-- pv_equiv track=rewrite | github.com/mancbg/AlgorithmicProblemSolving | VogonZoo.py | vogon_zoo
-- ===== SOURCE A (Python) =====
-- def vogon_zoo(dragon_bloods, threshold):
--     max_dragons = 0
--
--     dragon_bloods = sorted(dragon_bloods)
--     current = dragon_bloods[0] - threshold
--
--     for blood_type in dragon_bloods:
--         if blood_type - current >= threshold:
--             max_dragons += 1
--             current = blood_type
--
--     return max_dragons
-- ===== SOURCE B (Python) =====
-- def _bisect_left(s, x):
--     # hand-written bisect_left (A imports nothing, so no bisect import);
--     # identical to the standard library's algorithm
--     lo, hi = 0, len(s)
--     while lo < hi:
--         mid = (lo + hi) // 2
--         if s[mid] < x:
--             lo = mid + 1
--         else:
--             hi = mid
--     return lo
--
--
-- def vogon_zoo(dragon_bloods, threshold):
--     s = sorted(dragon_bloods)
--     cur = s[0]                 # IndexError on empty input, as in the original
--     if threshold <= 0:
--         return len(s)          # every dragon qualifies when the gap may be <= 0
--     count = 1
--     n = len(s)
--     while True:
--         j = _bisect_left(s, cur + threshold)
--         if j >= n:
--             return count
--         count += 1
--         cur = s[j]
-- ===== Notes on version B (the rewrite author's own statement) =====
-- stated objective: alternative
-- what changed: Instead of A's full scan over every sorted element with a counting branch, B returns len(s) immediately when threshold <= 0 and otherwise visits only the selected dragons, binary-searching (bisect_left) for the next blood value at least current + threshold.
import Mathlib
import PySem

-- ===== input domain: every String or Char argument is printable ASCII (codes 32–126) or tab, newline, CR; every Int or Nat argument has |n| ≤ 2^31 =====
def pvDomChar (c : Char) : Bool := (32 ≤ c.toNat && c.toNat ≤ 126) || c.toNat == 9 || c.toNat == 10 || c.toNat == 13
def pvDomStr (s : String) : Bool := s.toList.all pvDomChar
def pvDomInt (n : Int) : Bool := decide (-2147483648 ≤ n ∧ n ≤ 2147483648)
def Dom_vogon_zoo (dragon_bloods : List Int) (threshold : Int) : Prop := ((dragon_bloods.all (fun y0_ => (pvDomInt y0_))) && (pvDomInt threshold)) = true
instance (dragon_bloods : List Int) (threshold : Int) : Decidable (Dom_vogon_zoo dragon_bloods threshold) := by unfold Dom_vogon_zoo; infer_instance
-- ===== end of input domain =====

-- B answers len(s) outright for threshold ≤ 0 and otherwise walks only the selected
-- dragons, jumping with binary search, instead of A's element-by-element scan; objective: alternative.

-- ===== PORT A =====
-- literal port of A: sort, current = dragon_bloods[0] - threshold (IndexError on the
-- empty list, modelled by pyGet? = none and excluded by Pre_), then one pass counting
-- every element with blood_type - current >= threshold.
def vogon_zoo (dragon_bloods : List Int) (threshold : Int) : Int :=
  let s := PySem.List.sorted dragon_bloods (fun x => x) false
  match PySem.List.pyGet? s 0 with
  | none => 0  -- unreachable under Pre_ (Python raises IndexError here)
  | some h =>
    (s.foldl (fun (st : Int × Int) blood_type =>
        if blood_type - st.2 ≥ threshold then (st.1 + 1, blood_type) else st)
      (0, h - threshold)).1

-- ===== PORT B =====
-- Source B's hand-written _bisect_left is byte-for-byte the standard-library bisect_left
-- algorithm; it is ported as PySem.List.bisectLeft (exact for it).  Source B's 'while True'
-- loop becomes vzJump with fuel s.length — a totality guard only: each jump moves
-- strictly right, so the fuel is never exhausted before the loop's own exit fires.
def vzJump (s : List Int) (threshold cur count : Int) : Nat → Int
  | 0 => count
  | fuel + 1 =>
    let j := PySem.List.bisectLeft s (cur + threshold)
    if s.length ≤ j then count
    else vzJump s threshold (s.getD j 0) (count + 1) fuel

def vogon_zoo_alt (dragon_bloods : List Int) (threshold : Int) : Int :=
  let s := PySem.List.sorted dragon_bloods (fun x => x) false
  match s with
  | [] => 0  -- unreachable under Pre_ (Source B raises IndexError at s[0])
  | c0 :: _ =>
    if threshold ≤ 0 then (s.length : Int)
    else vzJump s threshold c0 1 s.length

-- ===== PRECONDITION & SPEC =====
-- Pre_ excludes only the empty list, on which both Pythons raise IndexError.
def Pre_vogon_zoo (dragon_bloods : List Int) (threshold : Int) : Prop :=
  dragon_bloods ≠ []
instance (dragon_bloods : List Int) (threshold : Int) : Decidable (Pre_vogon_zoo dragon_bloods threshold) := by unfold Pre_vogon_zoo; infer_instance
def pvWitness_vogon_zoo : List Int × Int := ([3, 1, 7, 2], 2)

def Spec_vogon_zoo (dragon_bloods : List Int) (threshold : Int) (out : Int) : Prop := out = vogon_zoo_alt dragon_bloods threshold
instance (dragon_bloods : List Int) (threshold : Int) (out : Int) : Decidable (Spec_vogon_zoo dragon_bloods threshold out) := by unfold Spec_vogon_zoo; infer_instance

-- ===== CLAIM (what is proved, stated in full; the proofs are below) =====
def Claim_equal_vogon_zoo : Prop := ∀ (dragon_bloods : List Int) (threshold : Int), Dom_vogon_zoo dragon_bloods threshold → Pre_vogon_zoo dragon_bloods threshold → Spec_vogon_zoo dragon_bloods threshold (vogon_zoo dragon_bloods threshold)

-- ===== LEMMAS AND PROOFS =====

-- A's fold step, named (definitionally equal to the inline lambda in the port)
def vzStep (t : Int) (st : Int × Int) (b : Int) : Int × Int :=
  if b - st.2 ≥ t then (st.1 + 1, b) else st

-- threshold ≤ 0: A's scan counts every element of the sorted list
theorem vz_count_all (t : Int) (ht : t ≤ 0) :
    ∀ (l : List Int) (cur c : Int), l.Pairwise (· ≤ ·) →
      (∀ x ∈ l, cur + t ≤ x) →
      (l.foldl (vzStep t) (c, cur)).1 = c + l.length := by
  intro l
  induction l with
  | nil => intro cur c _ _; simp
  | cons x xs ih =>
    intro cur c hp hlo
    have hx : cur + t ≤ x := hlo x (by simp)
    have hstep : vzStep t (c, cur) x = (c + 1, x) := by
      simp [vzStep]; omega
    have hp' := (List.pairwise_cons.mp hp)
    have := ih x (c + 1) hp'.2 (fun y hy => by
      have := hp'.1 y hy; omega)
    simp only [List.foldl_cons, hstep, this]
    simp; omega

-- elements strictly below cur + t leave A's state unchanged
theorem vz_skip (t : Int) (l1 l2 : List Int) (c cur : Int)
    (h : ∀ y ∈ l1, y - cur < t) :
    (l1 ++ l2).foldl (vzStep t) (c, cur) = l2.foldl (vzStep t) (c, cur) := by
  induction l1 with
  | nil => simp
  | cons y ys ih =>
    have hy : y - cur < t := h y (by simp)
    simp only [List.cons_append, List.foldl_cons]
    rw [show vzStep t (c, cur) y = (c, cur) by simp [vzStep]; omega]
    exact ih (fun z hz => h z (by simp [hz]))

-- the jump loop computes the same count as A's scan over the remaining suffix
theorem vz_jump_eq (s : List Int) (t : Int) (hs : s.Pairwise (· ≤ ·)) (ht : 0 < t) :
    ∀ (fuel : Nat) (i : Nat) (c : Int) (hi : i < s.length), s.length - i ≤ fuel →
      ((s.drop (i + 1)).foldl (vzStep t) (c, s[i])).1 = vzJump s t s[i] c fuel := by
  intro fuel
  induction fuel with
  | zero => intro i c hi hf; omega
  | succ fuel ih =>
    intro i c hi hf
    set x := s[i] + t with hx
    set j := PySem.List.bisectLeft s x with hj
    obtain ⟨hjle, hlt, hge⟩ := PySem.List.bisectLeft_spec s x hs
    rw [← hj] at hjle hlt hge
    have hij : i + 1 ≤ j := by
      by_contra hcon
      have : j ≤ i := by omega
      have := hge i hi this
      omega
    have hskip : ∀ y ∈ (s.drop (i + 1)).take (j - (i + 1)), y - s[i] < t := by
      intro y hy
      obtain ⟨k, hk, hky⟩ := List.mem_iff_getElem.mp hy
      simp only [List.length_take, List.length_drop] at hk
      have hk2 : k < j - (i + 1) := by omega
      have hidx : i + 1 + k < s.length := by omega
      rw [List.getElem_take, List.getElem_drop] at hky
      have hylt := hlt (i + 1 + k) hidx (by omega)
      rw [hky] at hylt
      omega
    by_cases hjn : j < s.length
    · have hsplit : s.drop (i + 1)
          = (s.drop (i + 1)).take (j - (i + 1)) ++ s.drop j := by
        conv_lhs => rw [← List.take_append_drop (j - (i + 1)) (s.drop (i + 1))]
        rw [List.drop_drop, Nat.add_sub_cancel' hij]
      rw [hsplit, vz_skip t _ _ c s[i] hskip]
      rw [List.drop_eq_getElem_cons hjn]
      simp only [List.foldl_cons]
      rw [show vzStep t (c, s[i]) s[j] = (c + 1, s[j]) by
        have := hge j hjn (le_refl j); simp [vzStep]; omega]
      rw [ih j (c + 1) hjn (by omega)]
      rw [show vzJump s t s[i] c (fuel+1)
            = vzJump s t (s.getD j 0) (c + 1) fuel by
        simp only [vzJump, ← hx, ← hj]
        rw [if_neg (by omega)]]
      congr 1
      rw [List.getD_eq_getElem?_getD]
      simp [hjn]
    · have hj2 : j - (i + 1) = (s.drop (i+1)).length := by
        simp [List.length_drop]; omega
      have hall : ∀ y ∈ s.drop (i + 1), y - s[i] < t := by
        intro y hy
        apply hskip
        rwa [hj2, List.take_length]
      have := vz_skip t (s.drop (i + 1)) [] c s[i] hall
      simp only [List.append_nil] at this
      rw [this]
      rw [show vzJump s t s[i] c (fuel+1) = c by
        simp only [vzJump, ← hx, ← hj]
        rw [if_pos (by omega)]]
      rfl

-- the two port bodies agree on any sorted nonempty list
theorem vz_core (t : Int) (c0 : Int) (rest : List Int)
    (hs : (c0 :: rest).Pairwise (· ≤ ·)) :
    (match PySem.List.pyGet? (c0 :: rest) 0 with
     | none => (0 : Int)
     | some h =>
       ((c0 :: rest).foldl (fun (st : Int × Int) b =>
           if b - st.2 ≥ t then (st.1 + 1, b) else st) (0, h - t)).1)
    = (match c0 :: rest with
       | [] => (0 : Int)
       | c :: _ => if t ≤ 0 then ((c0 :: rest).length : Int)
                   else vzJump (c0 :: rest) t c 1 (c0 :: rest).length) := by
  have hget : PySem.List.pyGet? (c0 :: rest) 0 = some c0 :=
    PySem.List.pyGet?_zero_cons ..
  rw [hget]
  show ((c0 :: rest).foldl (vzStep t) (0, c0 - t)).1
      = if t ≤ 0 then ((c0 :: rest).length : Int)
        else vzJump (c0 :: rest) t c0 1 (c0 :: rest).length
  by_cases ht : t ≤ 0
  · simp only [if_pos ht]
    have hlo : ∀ x ∈ c0 :: rest, (c0 - t) + t ≤ x := by
      intro x hx
      rcases List.mem_cons.mp hx with rfl | hx'
      · omega
      · have := (List.pairwise_cons.mp hs).1 x hx'; omega
    rw [vz_count_all t ht (c0 :: rest) (c0 - t) 0 hs hlo]
    simp
  · have ht' : 0 < t := by omega
    simp only [if_neg ht]
    have hstep : vzStep t (0, c0 - t) c0 = (1, c0) := by
      simp [vzStep]
    simp only [List.foldl_cons, hstep]
    have h0 : (0:Nat) < (c0 :: rest).length := by simp
    have := vz_jump_eq (c0 :: rest) t hs ht' ((c0 :: rest).length) 0 1 h0 (by omega)
    simpa using this

theorem vogon_zoo_eq (bs : List Int) (t : Int) (h : bs ≠ []) :
    vogon_zoo bs t = vogon_zoo_alt bs t := by
  have hs : (PySem.List.sorted bs (fun x => x) false).Pairwise (· ≤ ·) := by
    have := PySem.List.sorted_pairwise bs (fun x => x)
    simpa using this
  have hne : PySem.List.sorted bs (fun x => x) false ≠ [] := by
    rw [Ne, PySem.List.sorted_eq_nil_iff]; exact h
  unfold vogon_zoo vogon_zoo_alt
  cases hcons : PySem.List.sorted bs (fun x => x) false with
  | nil => exact absurd hcons hne
  | cons c0 rest =>
    rw [hcons] at hs
    exact vz_core t c0 rest hs

-- ===== VERDICT (by name: the statement is the Claim_ definition above) =====
theorem vogon_zoo_spec : Claim_equal_vogon_zoo := by
  intro dragon_bloods threshold _ hpre
  unfold Spec_vogon_zoo
  exact vogon_zoo_eq dragon_bloods threshold hpre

----------------------------------------

WORK REQUIRED:
Using only the listing above, restate exactly the lines from the line containing "have := hp'.1 y hy; omega)" through the line containing "- i ≤ fuel →", both included.

RESULT OF THIS EXERCISE:
      have := hp'.1 y hy; omega)
    simp only [List.foldl_cons, hstep, this]
    simp; omega

-- elements strictly below cur + t leave A's state unchanged
theorem vz_skip (t : Int) (l1 l2 : List Int) (c cur : Int)
    (h : ∀ y ∈ l1, y - cur < t) :
    (l1 ++ l2).foldl (vzStep t) (c, cur) = l2.foldl (vzStep t) (c, cur) := by
  induction l1 with
  | nil => simp
  | cons y ys ih =>
    have hy : y - cur < t := h y (by simp)
    simp only [List.cons_append, List.foldl_cons]
    rw [show vzStep t (c, cur) y = (c, cur) by simp [vzStep]; omega]
    exact ih (fun z hz => h z (by simp [hz]))

-- the jump loop computes the same count as A's scan over the remaining suffix
theorem vz_jump_eq (s : List Int) (t : Int) (hs : s.Pairwise (· ≤ ·)) (ht : 0 < t) :
    ∀ (fuel : Nat) (i : Nat) (c : Int) (hi : i < s.length), s.length - i ≤ fuel →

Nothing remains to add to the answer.